First, I’d like to code a function that takes all files from the current directory based on a condition and then moves them to another directory. The function should be called like this:
Copycat.transfer_to "texts", fn(file) -> Path.extname(file) == ".txt" end
So, here I want to grab all .txt files and move them to the texts directory. How can we solve this task? Well, firstly, let’s define a module and a private function to prepare a destination directory:
defmodule Copycat do def transfer_to(dir, fun) do prepare_dir! dir end defp prepare_dir!(dir) do unless File.exists?(dir) do File.mkdir!(dir) end end end
mkdir!, as you’ve already guessed, tries to create a directory and returns an error if this operation fails.

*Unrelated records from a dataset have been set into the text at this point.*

-- pv_equiv track=rewrite | github.com/mgirardis/mossy-cell-dg | modules/input.py | fix_par_name
-- ===== SOURCE A (Python) =====
-- def fix_par_name(p):
--     if len(p) == 1:
--         return p
--     else:
--         if p[0] == '-':
--             return fix_par_name(p[1:])
--         else:
--             return p
-- ===== SOURCE B (Python) =====
-- def fix_par_name(p):
--     # arithmetic instead of recursion: count leading dashes, but keep at
--     # least the last character (A stops stripping at length 1)
--     d = len(p) - len(p.lstrip('-'))
--     return p[min(d, len(p) - 1):]
-- ===== Notes on version B (the rewrite author's own statement) =====
-- stated objective: idiomatic
-- what changed: Replaces A's tail recursion on p[1:] by a non-recursive computation: count the leading dashes with lstrip and take one slice, capped so the last character survives.
import Mathlib
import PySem

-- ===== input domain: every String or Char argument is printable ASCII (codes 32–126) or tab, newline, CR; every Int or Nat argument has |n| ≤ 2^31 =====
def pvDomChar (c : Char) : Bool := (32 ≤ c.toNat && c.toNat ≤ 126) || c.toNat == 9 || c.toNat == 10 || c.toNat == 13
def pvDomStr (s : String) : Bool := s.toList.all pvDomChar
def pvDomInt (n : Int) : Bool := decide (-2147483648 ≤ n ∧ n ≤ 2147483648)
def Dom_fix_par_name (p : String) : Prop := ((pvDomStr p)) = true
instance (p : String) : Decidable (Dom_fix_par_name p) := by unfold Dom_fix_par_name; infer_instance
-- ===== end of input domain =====

-- Strips leading '-' from a parameter name (keeping the last character even if it is '-').
-- B replaces A's tail recursion by counting the leading dashes and taking one capped slice.


-- ===== PORT A =====
-- A's recursion over the string's characters: len(p)==1 returns p; else if p[0]=='-' recurse on p[1:]; else return p.
def fixAList : List Char → List Char
  | [] => []                    -- Python A raises IndexError here; excluded by Pre_
  | [c] => [c]                  -- len(p) == 1
  | c :: d :: rest => if c = '-' then fixAList (d :: rest) else c :: d :: rest

def fix_par_name (p : String) : String := String.ofList (fixAList p.toList)

-- ===== PORT B =====
-- d = len(p) - len(p.lstrip('-')); return p[min(d, len(p)-1):]
-- lstrip('-') with an explicit char set is ported by hand as dropWhile (· = '-'); exact on all strings.
def fix_par_name_alt (p : String) : String :=
  let l := p.toList
  let d : Int := (l.length : Int) - ((l.dropWhile (fun c => c = '-')).length : Int)
  String.ofList (PySem.List.slice l (some (min d ((l.length : Int) - 1))) none)

-- ===== PRECONDITION & SPEC =====
-- Pre_ excludes only the empty string, on which A raises IndexError (p[0]).
def Pre_fix_par_name (p : String) : Prop := p ≠ ""
instance (p : String) : Decidable (Pre_fix_par_name p) := by unfold Pre_fix_par_name; infer_instance
def pvWitness_fix_par_name : String := "--flag"

def Spec_fix_par_name (p : String) (out : String) : Prop := out = fix_par_name_alt p
instance (p : String) (out : String) : Decidable (Spec_fix_par_name p out) := by unfold Spec_fix_par_name; infer_instance

-- ===== CLAIM (what is proved, stated in full; the proofs are below) =====
def Claim_equal_fix_par_name : Prop := ∀ (p : String), Dom_fix_par_name p → Pre_fix_par_name p → Spec_fix_par_name p (fix_par_name p)

-- ===== LEMMAS AND PROOFS =====

-- A's recursion computes: drop the leading dashes, capped so the last character survives.
theorem fixA_eq (l : List Char) :
    fixAList l = l.drop (min (l.takeWhile (fun c => c = '-')).length (l.length - 1)) := by
  match l with
  | [] => simp [fixAList]
  | [c] => simp [fixAList]
  | c :: d :: rest =>
    by_cases h : c = '-'
    · subst h
      have hA : fixAList ('-' :: d :: rest) = fixAList (d :: rest) := by simp [fixAList]
      have htw : ((('-' : Char) :: d :: rest).takeWhile (fun c => (c = '-' : Bool))).length
          = ((d :: rest).takeWhile (fun c => (c = '-' : Bool))).length + 1 := by
        simp [List.takeWhile_cons]
      rw [hA, fixA_eq (d :: rest), htw]
      have hmin : min (((d :: rest).takeWhile (fun c => (c = '-' : Bool))).length + 1)
          ((('-' : Char) :: d :: rest).length - 1)
          = min ((d :: rest).takeWhile (fun c => (c = '-' : Bool))).length
            ((d :: rest).length - 1) + 1 := by
        simp only [List.length_cons]; omega
      rw [hmin, List.drop_succ_cons]
    · have hA : fixAList (c :: d :: rest) = c :: d :: rest := by simp [fixAList, h]
      have htw : ((c :: d :: rest).takeWhile (fun c => (c = '-' : Bool))).length = 0 := by
        simp [h]
      rw [hA, htw]
      simp

-- ===== VERDICT (by name: the statement is the Claim_ definition above) =====
theorem fix_par_name_spec : Claim_equal_fix_par_name := by
  intro p _ hpre
  unfold Spec_fix_par_name fix_par_name fix_par_name_alt
  have hpre' : p ≠ "" := hpre
  have hl : p.toList ≠ [] := by simp [hpre']
  set l := p.toList with hldef
  set k : Nat := (l.takeWhile (fun c => c = '-')).length with hk
  have hsplit : (l.takeWhile (fun c => c = '-')).length
      + (l.dropWhile (fun c => c = '-')).length = l.length := by
    have h := congrArg List.length
      (List.takeWhile_append_dropWhile (p := fun c => (c = '-' : Bool)) (l := l))
    rw [List.length_append] at h
    exact h
  have hk_le : k ≤ l.length := by omega
  have hlen : 1 ≤ l.length := by
    rcases Nat.eq_zero_or_pos l.length with h0 | h1
    · exact absurd (List.eq_nil_of_length_eq_zero h0) hl
    · exact h1
  have hd : (l.length : Int) - ((l.dropWhile (fun c => c = '-')).length : Int) = (k : Int) := by
    omega
  simp only [hd]
  have ha : (0:Int) ≤ min (k : Int) ((l.length : Int) - 1) := by omega
  rw [PySem.List.slice_from l ha]
  have hnat : (min (k : Int) ((l.length : Int) - 1)).toNat = min k (l.length - 1) := by
    omega
  rw [hnat, fixA_eq]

Next, we need to grab all the files from the current directory. This can be done using the ls! function, which returns a list of file names:
File.ls!
Lastly, we need to filter the resulting list based on the provided function and rename each file, which effectively means moving it to another directory. Here is the final version of the program:
defmodule Copycat do def transfer_to(dir, fun) do prepare_dir!(dir) File.ls! |> Stream.filter( &( fun.(&1) ) ) |> Enum.each( &(File.rename(&1, "#{dir}/#{&1}")) ) end defp prepare_dir!(dir) do unless File.exists?(dir) do File.mkdir!(dir) end end end
Now let’s see the rm
in action by coding a similar function that is going to remove all files based on a condition. The function will be called in the following way:
Copycat.remove_if fn(file) -> Path.extname(file) == ".csv" end
Here is the corresponding solution:
defmodule Copycat do def remove_if(fun) do File.ls! |> Stream.filter( &( fun.(&1) ) ) |> Enum.each( &File.rm!/1 ) end end
rm!/1 will raise an error if the file cannot be removed. As always, it has an rm/1 counterpart that will return a tuple with the error’s reason if something goes wrong.

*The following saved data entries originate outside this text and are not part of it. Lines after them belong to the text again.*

def pvRows (cs : List (List (List Char))) (m : Nat) : Nat :=
  cs.foldl (fun m col => Nat.max m col.length) m

def pvCell (w : Int) (col : List (List Char)) (i : Nat) : List Char :=
  padFmt (if i < col.length then col.getD i [] else []) w

def pvRow (w : Int) (cs : List (List (List Char))) (i : Nat) : List Char :=
  cs.flatMap (fun col => pvCell w col i)

def pvRowFrags (w : Int) (cs : List (List (List Char))) (i : Nat) : List (List Char) :=
  cs.map (fun col => pvCell w col i)

def pvGrid (w : Int) (cs : List (List (List Char))) (rows : Nat) : List Char :=
  (List.range rows).flatMap (fun i => pvRow w cs i ++ ['\n'])

-- ---- A-side lemmas ----

theorem pvStFold (cols : List String) (acc : List (List (List Char))) (m : Nat) :
    cols.foldl
      (fun (acc : List (List (List Char)) × Int) column =>
        let col := PySem.Chars.splitOn column.toList ['\n']
        (acc.1 ++ [col], if (col.length : Int) > acc.2 then (col.length : Int) else acc.2))
      (acc, (m : Int))
    = (acc ++ pvSplit cols, (pvRows (pvSplit cols) m : Int)) := by
  induction cols generalizing acc m with
  | nil => simp [pvSplit, pvRows]
  | cons c cols ih =>
    simp only [List.foldl_cons]
    have h : (if ((PySem.Chars.splitOn c.toList ['\n']).length : Int) > (m : Int)
        then ((PySem.Chars.splitOn c.toList ['\n']).length : Int) else (m : Int))
        = ((Nat.max m (PySem.Chars.splitOn c.toList ['\n']).length : Nat) : Int) := by
      split_ifs with h <;> push_cast <;> omega
    rw [h, ih]
    simp [pvSplit, pvRows, List.append_assoc]

theorem pvInnerRowFold (w : Int) (cs : List (List (List Char))) (res : List Char) (k : Nat) :
    cs.foldl
      (fun res col =>
        let line_str := if ((k : Int)) ≥ (col.length : Int) then [] else PySem.List.pyGetD col ((k : Int)) []
        res ++ padFmt line_str w)
      res
    = res ++ pvRow w cs k := by
  have hbody : ∀ col : List (List Char),
      (if ((k : Int)) ≥ (col.length : Int) then [] else PySem.List.pyGetD col ((k : Int)) [])
        = (if k < col.length then col.getD k [] else []) := by
    intro col
    by_cases h : k < col.length
    · rw [if_neg (by exact_mod_cast not_le.mpr (by exact_mod_cast h)), if_pos h,
        PySem.List.pyGetD_natCast]
    · rw [if_pos (by exact_mod_cast not_lt.mp h), if_neg h]
  simp only [hbody]
  rw [PySem.List.foldl_append_eq_flatMap (fun col => padFmt (if k < col.length then col.getD k [] else []) w) cs res]
  rfl

theorem pvAEq (columns : List String) (w : Int) :
    render_columns columns w
      = String.ofList (pvGrid w (pvSplit columns) (pvRows (pvSplit columns) 0)) := by
  simp only [render_columns]
  rw [show (([] : List (List (List Char))), (0 : Int)) = (([] : List (List (List Char))), ((0 : Nat) : Int)) by norm_num,
    pvStFold columns [] 0]
  simp only [List.nil_append]
  rw [PySem.List.pyRange_one]
  rw [List.foldl_map]
  simp only [zero_add, Int.sub_zero, Int.toNat_natCast]
  have hstep : ∀ (res : List Char) (k : Nat),
      ((pvSplit columns).foldl
        (fun res col =>
          let line_str := if ((k : Int)) ≥ (col.length : Int) then [] else PySem.List.pyGetD col ((k : Int)) []
          res ++ padFmt line_str w)
        res) ++ ['\n'] = res ++ (pvRow w (pvSplit columns) k ++ ['\n']) := by
    intro res k
    rw [pvInnerRowFold, List.append_assoc]
  simp only [hstep]
  rw [PySem.List.foldl_append_eq_flatMap (fun k => pvRow w (pvSplit columns) k ++ ['\n'])]
  rfl

-- ---- B-side lemmas ----

theorem pvRows_le (cs : List (List (List Char))) (m : Nat) : m ≤ pvRows cs m := by
  induction cs generalizing m with
  | nil => simp [pvRows]
  | cons c cs ih =>
    have h1 := ih (Nat.max m c.length)
    simp only [pvRows, List.foldl_cons] at h1 ⊢
    exact le_trans (Nat.le_max_left _ _) h1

You may note that the remove_if
and transfer_to
functions are very similar. So why don’t we remove code duplication as an exercise? I’ll add yet another private function that takes all the files, filters them based on the provided condition, and then applies an operation to them:
defp filter_and_process_files(condition, operation) do File.ls! |> Stream.filter( &(condition.(&1)) ) |> Enum.each( &(operation.(&1)) ) end
Now simply utilize this function:
defmodule Copycat do def transfer_to(dir, fun) do prepare_dir!(dir) filter_and_process_files(fun, fn(file) -> File.rename(file, "#{dir}/#{file}") end) end def remove_if(fun) do filter_and_process_files(fun, fn(file) -> File.rm!(file) end) end # ... end
Third-Party Solutions
Elixir’s community is growing, and fancy new libraries solving various tasks are emerging. The Awesome Elixir GitHub repo lists some popular solutions, and of course there is a section with libraries for working with files and directories. There are implementations for file uploading, monitoring, filename sanitization, and more.

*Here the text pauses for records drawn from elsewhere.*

-- pv_equiv track=rewrite | github.com/fredrik/advent-of-code | 04/d04.py | get_matrix_diagonals
-- ===== SOURCE A (Python) =====
-- def get_matrix_diagonals(n):
--     """
--     Returns coordinates for all diagonals in an n x n matrix.
--     Returns list of lists, where each inner list contains (row, col) tuples for one diagonal.
--     """
--     # Main diagonal and above
--     diagonals = []
--     for k in range(n):
--         diagonal = []
--         for i in range(n - k):
--             diagonal.append((i, i + k))
--         diagonals.append(diagonal)
--
--     # Below main diagonal
--     for k in range(1, n):
--         diagonal = []
--         for i in range(n - k):
--             diagonal.append((i + k, i))
--         diagonals.append(diagonal)
--
--     return diagonals
-- ===== SOURCE B (Python) =====
-- def get_matrix_diagonals(n):
--     """
--     Returns coordinates for all diagonals in an n x n matrix.
--     Returns list of lists, where each inner list contains (row, col) tuples for one diagonal.
--     """
--     buckets = {}
--     for i in range(n):
--         for j in range(n):
--             buckets.setdefault(j - i, []).append((i, j))
--     return [buckets.get(d, []) for d in range(n)] + [buckets.get(-d, []) for d in range(1, n)]
-- ===== Notes on version B (the rewrite author's own statement) =====
-- stated objective: alternative
-- what changed: Replaces A's four per-diagonal loops (two tuple formulas) by a single row-major pass over all cells that groups them into dict buckets keyed by j - i, then emits the buckets for offsets 0..n-1 followed by -1..-(n-1).
import Mathlib
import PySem

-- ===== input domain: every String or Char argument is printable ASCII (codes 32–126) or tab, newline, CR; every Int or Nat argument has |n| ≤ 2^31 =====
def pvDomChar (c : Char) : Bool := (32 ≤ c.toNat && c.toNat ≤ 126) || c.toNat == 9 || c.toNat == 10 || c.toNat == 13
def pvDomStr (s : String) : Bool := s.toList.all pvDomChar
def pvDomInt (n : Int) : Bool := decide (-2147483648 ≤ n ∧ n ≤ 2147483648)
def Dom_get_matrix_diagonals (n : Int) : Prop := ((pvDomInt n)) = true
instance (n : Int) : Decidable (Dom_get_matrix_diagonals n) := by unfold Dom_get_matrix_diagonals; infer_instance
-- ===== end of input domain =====

-- B replaces A's per-diagonal nested loops by one row-major pass grouping cells into
-- dict buckets keyed by j - i, then emits buckets for offsets 0..n-1 and -1..-(n-1)
-- (objective: alternative decomposition, same cost).

-- ===== PORT A =====
def get_matrix_diagonals (n : Int) : List (List (Int × Int)) :=
  -- main diagonal and above
  let diagonals := (PySem.List.pyRange 0 n 1).foldl (fun diagonals k =>
    diagonals ++ [(PySem.List.pyRange 0 (n - k) 1).foldl (fun diagonal i => diagonal ++ [(i, i + k)]) []]) []
  -- below main diagonal
  (PySem.List.pyRange 1 n 1).foldl (fun diagonals k =>
    diagonals ++ [(PySem.List.pyRange 0 (n - k) 1).foldl (fun diagonal i => diagonal ++ [(i + k, i)]) []]) diagonals

-- ===== PORT B =====
def get_matrix_diagonals_alt (n : Int) : List (List (Int × Int)) :=
  let buckets : PySem.Dict Int (List (Int × Int)) :=
    (PySem.List.pyRange 0 n 1).foldl (fun buckets i =>
      (PySem.List.pyRange 0 n 1).foldl (fun buckets j =>
        -- buckets.setdefault(j - i, []).append((i, j))
        buckets.modify (j - i) [] (· ++ [(i, j)])) buckets) PySem.Dict.empty
  (PySem.List.pyRange 0 n 1).map (fun d => buckets.getD d []) ++
  (PySem.List.pyRange 1 n 1).map (fun d => buckets.getD (-d) [])

-- ===== PRECONDITION & SPEC =====
def Spec_get_matrix_diagonals (n : Int) (out : List (List (Int × Int))) : Prop := out = get_matrix_diagonals_alt n
instance (n : Int) (out : List (List (Int × Int))) : Decidable (Spec_get_matrix_diagonals n out) := by unfold Spec_get_matrix_diagonals; infer_instance

-- ===== CLAIM (what is proved, stated in full; the proofs are below) =====
def Claim_equal_get_matrix_diagonals : Prop := ∀ (n : Int), Dom_get_matrix_diagonals n → Spec_get_matrix_diagonals n (get_matrix_diagonals n)

-- ===== LEMMAS AND PROOFS =====

-- filtering a duplicate-free list for one value keeps at most that value
theorem pv_filter_beq {l : List Int} (h : l.Nodup) (x : Int) :
    l.filter (fun j => j == x) = if x ∈ l then [x] else [] := by
  induction l with
  | nil => simp
  | cons a t ih =>
    rw [List.filter_cons]
    rcases List.nodup_cons.mp h with ⟨ha, ht⟩
    by_cases hax : a = x
    · subst hax
      have h2 : t.filter (fun j => j == a) = [] :=
        List.filter_eq_nil_iff.mpr (fun j hj => by simp; rintro rfl; exact ha hj)
      simp [h2]
    · have h1 : (a == x) = false := by simp [hax]
      simp only [h1, Bool.false_eq_true, if_false, ih ht]
      by_cases hx : x ∈ t
      · rw [if_pos hx, if_pos (List.mem_cons_of_mem _ hx)]
      · have hx2 : x ∉ a :: t := by
          intro hm
          rcases List.mem_cons.mp hm with hh | hh
          · exact hax hh.symm
          · exact hx hh
        rw [if_neg hx, if_neg hx2]

-- filtering a range below a bound truncates it
theorem pv_filter_lt (a b bnd : Int) :
    (PySem.List.pyRange a b 1).filter (fun j => decide (j < bnd)) =
      PySem.List.pyRange a (min b bnd) 1 := by
  by_cases hab : b ≤ a
  · rw [PySem.List.pyRange_one_eq_nil hab, PySem.List.pyRange_one_eq_nil (by omega)]
    rfl
  · rw [PySem.List.pyRange_one_append a (max a (min b bnd)) b (by omega) (by omega),
        List.filter_append]
    have h2 : (PySem.List.pyRange a (max a (min b bnd)) 1).filter (fun j => decide (j < bnd))
        = PySem.List.pyRange a (max a (min b bnd)) 1 := by
      apply List.filter_eq_self.mpr
      intro j hj
      rw [PySem.List.mem_pyRange_one] at hj
      exact decide_eq_true (by omega)
    have h3 : (PySem.List.pyRange (max a (min b bnd)) b 1).filter (fun j => decide (j < bnd))
        = [] := by
      apply List.filter_eq_nil_iff.mpr
      intro j hj
      rw [PySem.List.mem_pyRange_one] at hj
      simp only [decide_eq_true_eq]
      omega
    rw [h2, h3, List.append_nil]
    by_cases h4 : a ≤ min b bnd
    · congr 1; omega
    · rw [PySem.List.pyRange_one_eq_nil (by omega), PySem.List.pyRange_one_eq_nil (by omega)]

-- filtering a range above a bound truncates it from the left
theorem pv_filter_ge (a b bnd : Int) :
    (PySem.List.pyRange a b 1).filter (fun j => decide (bnd ≤ j)) =
      PySem.List.pyRange (max a bnd) b 1 := by
  by_cases hab : b ≤ a
  · rw [PySem.List.pyRange_one_eq_nil hab, PySem.List.pyRange_one_eq_nil (by omega)]
    rfl
  · rw [PySem.List.pyRange_one_append a (min b (max a bnd)) b (by omega) (by omega),
        List.filter_append]
    have h2 : (PySem.List.pyRange a (min b (max a bnd)) 1).filter (fun j => decide (bnd ≤ j))
        = [] := by
      apply List.filter_eq_nil_iff.mpr
      intro j hj
      rw [PySem.List.mem_pyRange_one] at hj
      simp only [decide_eq_true_eq]
      omega
    have h3 : (PySem.List.pyRange (min b (max a bnd)) b 1).filter (fun j => decide (bnd ≤ j))
        = PySem.List.pyRange (min b (max a bnd)) b 1 := by
      apply List.filter_eq_self.mpr
      intro j hj
      rw [PySem.List.mem_pyRange_one] at hj
      exact decide_eq_true (by omega)
    rw [h2, h3, List.nil_append]
    by_cases h4 : max a bnd ≤ b
    · congr 1; omega
    · rw [PySem.List.pyRange_one_eq_nil (by omega), PySem.List.pyRange_one_eq_nil (by omega)]

-- one inner row pass appends (i, j) to bucket c exactly for the column j = i + c
theorem pv_inner (i c : Int) : ∀ (cols : List Int) (d : PySem.Dict Int (List (Int × Int))),
    ((cols.foldl (fun d j => d.modify (j - i) [] (· ++ [(i, j)])) d).getD c [])
      = d.getD c [] ++ (cols.filter (fun j => j == i + c)).map (fun j => (i, j)) := by
  intro cols
  induction cols with
  | nil => intro d; simp
  | cons j t ih =>
    intro d
    rw [List.foldl_cons, ih, List.filter_cons, PySem.Dict.getD_modify]
    by_cases hj : j = i + c
    · subst hj
      rw [if_pos (by ring), BEq.rfl, if_pos rfl]
      have h2 : i + c - i = c := by ring
      rw [h2]
      simp
    · rw [if_neg (by omega), if_neg (by simp [hj])]

-- the whole grouping pass: bucket c holds (i, i+c) for each admissible row i, in row order
theorem pv_outer (n c : Int) : ∀ (rows : List Int) (d : PySem.Dict Int (List (Int × Int))),
    ((rows.foldl (fun d i =>
        (PySem.List.pyRange 0 n 1).foldl (fun d j => d.modify (j - i) [] (· ++ [(i, j)])) d) d).getD c [])
      = d.getD c [] ++ (rows.filter (fun i => decide (0 ≤ i + c ∧ i + c < n))).map (fun i => (i, i + c)) := by
  intro rows
  induction rows with
  | nil => intro d; simp
  | cons i rows ih =>
    intro d
    rw [List.foldl_cons, ih, pv_inner, List.filter_cons,
        pv_filter_beq (PySem.List.nodup_pyRange_one 0 n) (i + c)]
    by_cases h : 0 ≤ i + c ∧ i + c < n
    · rw [if_pos (PySem.List.mem_pyRange_one.mpr (by omega)), if_pos (decide_eq_true h)]
      simp
    · rw [if_neg (fun hm => h (by have := PySem.List.mem_pyRange_one.mp hm; omega)),
          if_neg (by simpa using h)]
      simp

-- shifting a range commutes with mapping
theorem pv_pyRange_shift_map {α : Type} (a b s : Int) (f : Int → α) :
    (PySem.List.pyRange (a + s) (b + s) 1).map f =
      (PySem.List.pyRange a b 1).map (fun j => f (j + s)) := by
  rw [PySem.List.pyRange_one, PySem.List.pyRange_one, List.map_map, List.map_map]
  have hlen : (b + s - (a + s)).toNat = (b - a).toNat := by omega
  rw [hlen]
  apply List.map_congr_left
  intro t _
  simp only [Function.comp]
  congr 1
  ring

-- ===== VERDICT (by name: the statement is the Claim_ definition above) =====
theorem get_matrix_diagonals_spec : Claim_equal_get_matrix_diagonals := by
  intro n _
  unfold Spec_get_matrix_diagonals get_matrix_diagonals get_matrix_diagonals_alt
  simp only [PySem.List.foldl_append_singleton_eq_map, List.nil_append]
  congr 1
  · -- offsets 0 .. n-1
    apply List.map_congr_left
    intro k hk
    rw [PySem.List.mem_pyRange_one] at hk
    rw [pv_outer]
    simp only [PySem.Dict.getD_empty, List.nil_append]
    have hc : (PySem.List.pyRange 0 n 1).filter (fun i => decide (0 ≤ i + k ∧ i + k < n))
        = (PySem.List.pyRange 0 n 1).filter (fun i => decide (i < n - k)) := by
      apply List.filter_congr
      intro i hi
      rw [PySem.List.mem_pyRange_one] at hi
      by_cases h : i < n - k
      · rw [decide_eq_true h, decide_eq_true (by omega)]
      · rw [decide_eq_false (by omega), decide_eq_false (by omega)]
    rw [hc, pv_filter_lt]
    have : min n (n - k) = n - k := by omega
    rw [this]
  · -- offsets -1 .. -(n-1)
    apply List.map_congr_left
    intro k hk
    rw [PySem.List.mem_pyRange_one] at hk
    rw [pv_outer]
    simp only [PySem.Dict.getD_empty, List.nil_append]
    have hc : (PySem.List.pyRange 0 n 1).filter (fun i => decide (0 ≤ i + -k ∧ i + -k < n))
        = (PySem.List.pyRange 0 n 1).filter (fun i => decide (k ≤ i)) := by
      apply List.filter_congr
      intro i hi
      rw [PySem.List.mem_pyRange_one] at hi
      by_cases h : k ≤ i
      · rw [decide_eq_true h, decide_eq_true (by omega)]
      · rw [decide_eq_false (by omega), decide_eq_false (by omega)]
    rw [hc, pv_filter_ge]
    have hmax : max (0 : Int) k = k := by omega
    rw [hmax]
    have hsplit : PySem.List.pyRange k n 1 = PySem.List.pyRange (0 + k) ((n - k) + k) 1 := by
      norm_num
    rw [hsplit, pv_pyRange_shift_map]
    apply List.map_congr_left
    intro i _
    congr 1
    ring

For example, there is an interesting solution called Librex for converting your documents with the help of LibreOffice. To see it in action, you can create a new project:
$ mix new converter
Then add a new dependency to the mix.exs file:
defp deps do [{:librex, "~> 1.0"}] end
After that, run:
$ mix do deps.get, deps.compile
Next, you can include the library and perform conversions:
defmodule Converter do import Librex def convert_and_remove(dir) do convert "some_path/file.odt", "other_path/1.pdf" end end
In order for this to work, the LibreOffice executable (soffice.exe) must be present in the PATH
. Otherwise, you’ll need to provide a path to this file as a third argument:
defmodule Converter do import Librex def convert_and_remove(dir) do convert "some_path/file.odt", "other_path/1.pdf", "path/soffice" end end
Conclusion
That’s all for today! In this article, we’ve seen the IO
, File
and Path
modules in action and discussed some useful functions like open
, read
, write
, and others.
There are lots of other functions available for use, so be sure to browse Elixir’s documentation. Also, there is an introductory tutorial on the official website of the language that can come in handy as well.